A friend of mine offered the
thoughts of a British art historian whose said that the rupture or shift
that is marked as Modernism can be understood as the result of new ideas
about sense perception. In particular, a new awareness of the degree to
which sense is not patient or passive, like a mirror, but rather is an
active answering back. More than echo. Shaping and not just shaped. The
thought here then that the "human place" (made by the senses, in the
body) is fashioned.
The problem for Modernism
then, according to this thought, is that this requires that we consider
what desire might guide the hand or eye. That is, what is uncovered are
the problems of violence and desire and the way we are implicated in
these in sense. What Burroughs in Naked Lunch so nicely
summarizes when he asks, "Wouldn't you?"
There's too much to say about this.
Nietzsche's unrelenting demand that we not dodge the issue. The inquiry
begun by Freud into the nature of desire, and the later registers of
that thought. Expressionist involvement. The effort to dodge into irony.

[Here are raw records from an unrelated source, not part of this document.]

-- pv_equiv track=rewrite | github.com/dudamarlena/pyc_source | pycfiles/sfm-0.0.17-py2.py3-none-any/textformatter.py | format_unix_var
-- ===== SOURCE A (Python) =====
-- import string
--
-- ALPHA_DIGITS = set(string.ascii_letters + string.digits)
--
-- def format_unix_var(text):
--     """
--     Example::
--
--         this_is_very_good
--     """
--     text = text.strip()
--     if len(text) == 0:
--         raise ValueError('can not be empty string!')
--     else:
--         if text[0] in string.digits:
--             raise ValueError('variable can not start with digits!')
--         text = text.lower()
--         words = list()
--         word = list()
--         for char in text:
--             if char in ALPHA_DIGITS:
--                 word.append(char)
--             elif len(word):
--                 words.append(('').join(word))
--                 word = list()
--
--         if len(word):
--             words.append(('').join(word))
--         return ('_').join(words)
-- ===== SOURCE B (Python) =====
-- import re
-- import string
--
--
-- def format_unix_var(text):
--     text = text.strip()
--     if len(text) == 0:
--         raise ValueError('can not be empty string!')
--     if text[0] in string.digits:
--         raise ValueError('variable can not start with digits!')
--     return '_'.join(re.findall(r'[a-zA-Z0-9]+', text.lower()))
-- ===== Notes on version B (the rewrite author's own statement) =====
-- stated objective: idiomatic
-- what changed: Replaced the explicit word/words accumulator state machine with a single regex findall of maximal alphanumeric runs joined by underscores.
import Mathlib
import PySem

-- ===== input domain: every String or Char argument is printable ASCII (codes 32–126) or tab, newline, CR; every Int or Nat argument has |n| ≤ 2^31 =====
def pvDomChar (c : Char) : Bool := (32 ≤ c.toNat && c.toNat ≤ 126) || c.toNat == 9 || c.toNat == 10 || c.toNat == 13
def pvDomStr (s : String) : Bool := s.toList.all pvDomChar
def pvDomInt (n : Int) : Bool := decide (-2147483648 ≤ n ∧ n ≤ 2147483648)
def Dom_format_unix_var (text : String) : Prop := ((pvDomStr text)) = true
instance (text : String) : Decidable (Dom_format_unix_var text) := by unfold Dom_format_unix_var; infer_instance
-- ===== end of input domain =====

-- B is the idiomatic rewrite: the manual word/words accumulator loop is replaced by one
-- regex-style extraction of maximal alphanumeric runs; return values only (A mutates nothing).

-- shared helper: membership in ALPHA_DIGITS = string.ascii_letters + string.digits (A: 'char in
-- ALPHA_DIGITS'; B: the regex character class [a-zA-Z0-9], the same set of characters — exact)
def pvIsWordChar (c : Char) : Bool :=
  ("abcdefghijklmnopqrstuvwxyzABCDEFGHIJKLMNOPQRSTUVWXYZ0123456789".toList).contains c

-- ===== PORT A =====
-- A's loop body: state (words, word); raise branches return "" (excluded by Pre_)
def pvStepA (st : List (List Char) × List Char) (c : Char) : List (List Char) × List Char :=
  if pvIsWordChar c then (st.1, st.2 ++ [c])
  else if st.2.length ≠ 0 then (st.1 ++ [st.2], []) else st

def format_unix_var (text : String) : String :=
  let t := PySem.Chars.strip text.toList
  if t.length = 0 then ""                         -- ValueError('can not be empty string!')
  else if PySem.Chars.isdigit t.headI then ""     -- ValueError('variable can not start with digits!')
  else
    let tl := PySem.Chars.lower t
    let st := tl.foldl pvStepA ([], [])
    let words := if st.2.length ≠ 0 then st.1 ++ [st.2] else st.1
    String.ofList (PySem.Chars.join ['_'] words)

-- ===== PORT B =====
-- re.findall(r'[a-zA-Z0-9]+', ·): the maximal runs of word characters, in order (exact)
def pvTokens (cs : List Char) : List (List Char) :=
  match cs with
  | [] => []
  | c :: rest =>
      if pvIsWordChar c then
        (c :: rest.takeWhile pvIsWordChar) :: pvTokens (rest.dropWhile pvIsWordChar)
      else pvTokens rest
termination_by cs.length
decreasing_by
  · exact Nat.lt_succ_of_le (List.length_dropWhile_le ..)
  · exact Nat.lt_succ_self _

def format_unix_var_alt (text : String) : String :=
  let t := PySem.Chars.strip text.toList
  if t.length = 0 then ""                         -- ValueError('can not be empty string!')
  else if PySem.Chars.isdigit t.headI then ""     -- ValueError('variable can not start with digits!')
  else String.ofList (PySem.Chars.join ['_'] (pvTokens (PySem.Chars.lower t)))

-- ===== PRECONDITION & SPEC =====
-- Pre_ excludes exactly the inputs where A raises ValueError (empty after strip, or leading digit);
-- B raises the same ValueError there.
def Pre_format_unix_var (text : String) : Prop :=
  (PySem.Chars.strip text.toList).length ≠ 0 ∧
  PySem.Chars.isdigit (PySem.Chars.strip text.toList).headI = false
instance (text : String) : Decidable (Pre_format_unix_var text) := by
  unfold Pre_format_unix_var; infer_instance

def pvWitness_format_unix_var : String := " This is_VERY good!! 2x "

def Spec_format_unix_var (text : String) (out : String) : Prop := out = format_unix_var_alt text
instance (text : String) (out : String) : Decidable (Spec_format_unix_var text out) := by
  unfold Spec_format_unix_var; infer_instance

-- ===== CLAIM (what is proved, stated in full; the proofs are below) =====
def Claim_equal_format_unix_var : Prop :=
  ∀ (text : String), Dom_format_unix_var text → Pre_format_unix_var text →
    Spec_format_unix_var text (format_unix_var text)

-- ===== LEMMAS AND PROOFS =====

-- the accumulated words list is a prefix the loop never revisits
theorem pvFoldA_prefix (cs : List Char) (ws : List (List Char)) (w : List Char) :
    cs.foldl pvStepA (ws, w) =
      (ws ++ (cs.foldl pvStepA ([], w)).1, (cs.foldl pvStepA ([], w)).2) := by
  induction cs generalizing ws w with
  | nil => simp
  | cons c cs ih =>
      simp only [List.foldl_cons, pvStepA]
      split_ifs with h1 h2
      · exact ih ws (w ++ [c])
      · simp only [List.nil_append]
        rw [ih (ws ++ [w]) [], ih [w] []]
        simp
      · exact ih ws w

-- A's flushed fold result, started with pending run w, is the token list (w extended by the
-- next maximal run first, if w is nonempty)
theorem pvFoldA_tokens (cs : List Char) (w : List Char) :
    (if ((cs.foldl pvStepA ([], w)).2).length ≠ 0
       then (cs.foldl pvStepA ([], w)).1 ++ [(cs.foldl pvStepA ([], w)).2]
       else (cs.foldl pvStepA ([], w)).1) =
      (if w.length ≠ 0
         then (w ++ cs.takeWhile pvIsWordChar) :: pvTokens (cs.dropWhile pvIsWordChar)
         else pvTokens cs) := by
  induction cs generalizing w with
  | nil =>
      rcases w with _ | ⟨a, w⟩ <;> simp [pvTokens]
  | cons c cs ih =>
      simp only [List.foldl_cons, pvStepA]
      by_cases h1 : pvIsWordChar c
      · simp only [h1, if_pos]
        rw [ih (w ++ [c])]
        rcases w with _ | ⟨a, w⟩ <;>
          simp [pvTokens, h1]
      · simp only [h1, Bool.false_eq_true, if_false]
        rcases w with _ | ⟨a, w⟩
        · simpa [pvTokens, h1] using ih []
        · simp only [List.length_cons, ne_eq, Nat.succ_ne_zero, not_false_iff, if_pos]
          rw [List.nil_append, pvFoldA_prefix cs [a :: w] []]
          simp only [List.takeWhile_cons, List.dropWhile_cons, h1, Bool.false_eq_true,
            if_false]
          rw [pvTokens]
          simp only [h1, Bool.false_eq_true, if_false]
          have h := ih []
          simp only [List.length_nil, ne_eq, not_true_eq_false, if_false] at h
          rw [← h]
          split_ifs <;> simp

-- ===== VERDICT (by name: the statement is the Claim_ definition above) =====
theorem format_unix_var_spec : Claim_equal_format_unix_var := by
  intro text _ hpre
  unfold Spec_format_unix_var format_unix_var format_unix_var_alt
  obtain ⟨h1, h2⟩ := hpre
  simp only [h1, h2, if_false, Bool.false_eq_true]
  have := pvFoldA_tokens (PySem.Chars.lower (PySem.Chars.strip text.toList)) []
  simp only [List.length_nil, ne_eq, not_true_eq_false, if_false] at this
  rw [this]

Above all, the "death of the author" performed like San Francisco Mime
Troup ritual, and now invoked like a rule. (Cause if we kill the author,
maybe we can avoid being implicated in the violence and desire of sense.
"It wasn't me, Boss. It was the Dead Author (my ancestor)." Or, as Patti
Smith says in "Summer Cannibals", "Eat, Eat".
How's this relate to Rilke? So much of
Rilke's work can be read as an exploration of the relation of expression
and perception. And while, at first blush he appears to be one who hopes
to evade the violence implicit in expression, that is a first move only,
a move that ends with a turn when, after writing the supposedly
objective New Poems, Rilke speaks of the need for "heart-work"
(Mitchell, p. 129):
For, there is a boundary to
looking,
And the world that is looked at so deeply
wants to flourish in love.
What is forgotten?—that desire, in
addition to being a possible violence, is also a loving. And thus the
importance of care.
But, if the Duino Elegies are that
"heart-work", then heart-work is not an afternoon swoon or the bathos of
endearment. It is closer to grief, to a rending search for something
more than the easy gestures of love. In fact, if anything, the Elegies
tell us that "heart-work"—making places (heart, homes, refuges, cradles)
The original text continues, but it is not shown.